■ **Assignment**: Set down the records again, keeping each line exactly as it is.

Extracted data entries:
-- pv_equiv track=rewrite | github.com/BisonLeo/usbCom | COMspeedTest.py | keepEndSpaceShort
-- ===== SOURCE A (Python) =====
-- def keepEndSpaceShort(text):
--     """ short multiple spaces into one space,
--     but for starting and ending spaces are kept the same
--     """
--     i = 0
--     j0 = j = len(text)
--     while i < j and (text[i] == ' ' or text[j-1] == ' '):
--         if text[i] == ' ':
--             i += 1
--         if text[j-1] == ' ':
--             j -= 1
--         if i > j:
--             j += 1
--
--     text = ' '.join(list(filter(None, text.split(' '))))
--     return ' '*i + text + ' '*(j0-j)
-- ===== SOURCE B (Python) =====
-- def keepEndSpaceShort(text):
--     """ short multiple spaces into one space,
--     but for starting and ending spaces are kept the same
--     """
--     core = text.strip(' ')
--     if not core:
--         # all-space (or empty) input: nothing to collapse, keep it as is
--         return text
--     lead = len(text) - len(text.lstrip(' '))
--     trail = len(text) - len(text.rstrip(' '))
--     out = []
--     for ch in core:
--         if not (ch == ' ' and out and out[-1] == ' '):
--             out.append(ch)
--     return ' ' * lead + ''.join(out) + ' ' * trail
-- ===== Notes on version B (the rewrite author's own statement) =====
-- stated objective: simpler
-- what changed: B replaces A's interleaved two-pointer while-loop over both ends (with its crossing-correction step) by strip-based leading/trailing counts plus a single run-collapsing scan over the stripped core, with an explicit all-space guard that returns the input unchanged.
import Mathlib
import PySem

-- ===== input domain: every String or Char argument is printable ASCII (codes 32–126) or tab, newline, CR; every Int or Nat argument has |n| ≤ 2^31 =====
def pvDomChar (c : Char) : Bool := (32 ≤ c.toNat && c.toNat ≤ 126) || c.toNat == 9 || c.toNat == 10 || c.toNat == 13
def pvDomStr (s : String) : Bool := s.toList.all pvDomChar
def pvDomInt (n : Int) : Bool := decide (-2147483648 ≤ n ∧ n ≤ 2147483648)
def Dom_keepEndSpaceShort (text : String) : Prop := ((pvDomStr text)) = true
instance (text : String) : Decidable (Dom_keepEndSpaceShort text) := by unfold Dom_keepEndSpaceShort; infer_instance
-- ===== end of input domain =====

-- B replaces A's interleaved two-pointer while-loop by strip-based end counts plus a single
-- run-collapsing scan over the stripped core (objective: simpler); equivalence is exact.

-- ===== PORT A =====
-- A's while loop. Python's i, j start at 0 and len(text) and stay in [0, len] throughout
-- (j is restored by 'if i > j: j += 1' before it could pass below i), so Nat i j is exact.
def pvLoopA (cs : List Char) (i j : Nat) : Nat × Nat :=
  if h : i < j ∧ (cs.getD i ' ' = ' ' ∨ cs.getD (j - 1) ' ' = ' ') then
    pvLoopA cs (if cs.getD i ' ' = ' ' then i + 1 else i)
      (if (if cs.getD (j - 1) ' ' = ' ' then j - 1 else j) <
            (if cs.getD i ' ' = ' ' then i + 1 else i)
       then (if cs.getD (j - 1) ' ' = ' ' then j - 1 else j) + 1
       else (if cs.getD (j - 1) ' ' = ' ' then j - 1 else j))
  else (i, j)
termination_by j - i
decreasing_by
  obtain ⟨h1, h2⟩ := h
  split_ifs <;> first | omega | tauto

■ **Task solution**:
-- pv_equiv track=rewrite | github.com/BisonLeo/usbCom | COMspeedTest.py | keepEndSpaceShort
-- ===== SOURCE A (Python) =====
-- def keepEndSpaceShort(text):
--     """ short multiple spaces into one space,
--     but for starting and ending spaces are kept the same
--     """
--     i = 0
--     j0 = j = len(text)
--     while i < j and (text[i] == ' ' or text[j-1] == ' '):
--         if text[i] == ' ':
--             i += 1
--         if text[j-1] == ' ':
--             j -= 1
--         if i > j:
--             j += 1
--
--     text = ' '.join(list(filter(None, text.split(' '))))
--     return ' '*i + text + ' '*(j0-j)
-- ===== SOURCE B (Python) =====
-- def keepEndSpaceShort(text):
--     """ short multiple spaces into one space,
--     but for starting and ending spaces are kept the same
--     """
--     core = text.strip(' ')
--     if not core:
--         # all-space (or empty) input: nothing to collapse, keep it as is
--         return text
--     lead = len(text) - len(text.lstrip(' '))
--     trail = len(text) - len(text.rstrip(' '))
--     out = []
--     for ch in core:
--         if not (ch == ' ' and out and out[-1] == ' '):
--             out.append(ch)
--     return ' ' * lead + ''.join(out) + ' ' * trail
-- ===== Notes on version B (the rewrite author's own statement) =====
-- stated objective: simpler
-- what changed: B replaces A's interleaved two-pointer while-loop over both ends (with its crossing-correction step) by strip-based leading/trailing counts plus a single run-collapsing scan over the stripped core, with an explicit all-space guard that returns the input unchanged.
import Mathlib
import PySem

-- ===== input domain: every String or Char argument is printable ASCII (codes 32–126) or tab, newline, CR; every Int or Nat argument has |n| ≤ 2^31 =====
def pvDomChar (c : Char) : Bool := (32 ≤ c.toNat && c.toNat ≤ 126) || c.toNat == 9 || c.toNat == 10 || c.toNat == 13
def pvDomStr (s : String) : Bool := s.toList.all pvDomChar
def pvDomInt (n : Int) : Bool := decide (-2147483648 ≤ n ∧ n ≤ 2147483648)
def Dom_keepEndSpaceShort (text : String) : Prop := ((pvDomStr text)) = true
instance (text : String) : Decidable (Dom_keepEndSpaceShort text) := by unfold Dom_keepEndSpaceShort; infer_instance
-- ===== end of input domain =====

-- B replaces A's interleaved two-pointer while-loop by strip-based end counts plus a single
-- run-collapsing scan over the stripped core (objective: simpler); equivalence is exact.

-- ===== PORT A =====
-- A's while loop. Python's i, j start at 0 and len(text) and stay in [0, len] throughout
-- (j is restored by 'if i > j: j += 1' before it could pass below i), so Nat i j is exact.
def pvLoopA (cs : List Char) (i j : Nat) : Nat × Nat :=
  if h : i < j ∧ (cs.getD i ' ' = ' ' ∨ cs.getD (j - 1) ' ' = ' ') then
    pvLoopA cs (if cs.getD i ' ' = ' ' then i + 1 else i)
      (if (if cs.getD (j - 1) ' ' = ' ' then j - 1 else j) <
            (if cs.getD i ' ' = ' ' then i + 1 else i)
       then (if cs.getD (j - 1) ' ' = ' ' then j - 1 else j) + 1
       else (if cs.getD (j - 1) ' ' = ' ' then j - 1 else j))
  else (i, j)
termination_by j - i
decreasing_by
  obtain ⟨h1, h2⟩ := h
  split_ifs <;> first | omega | tauto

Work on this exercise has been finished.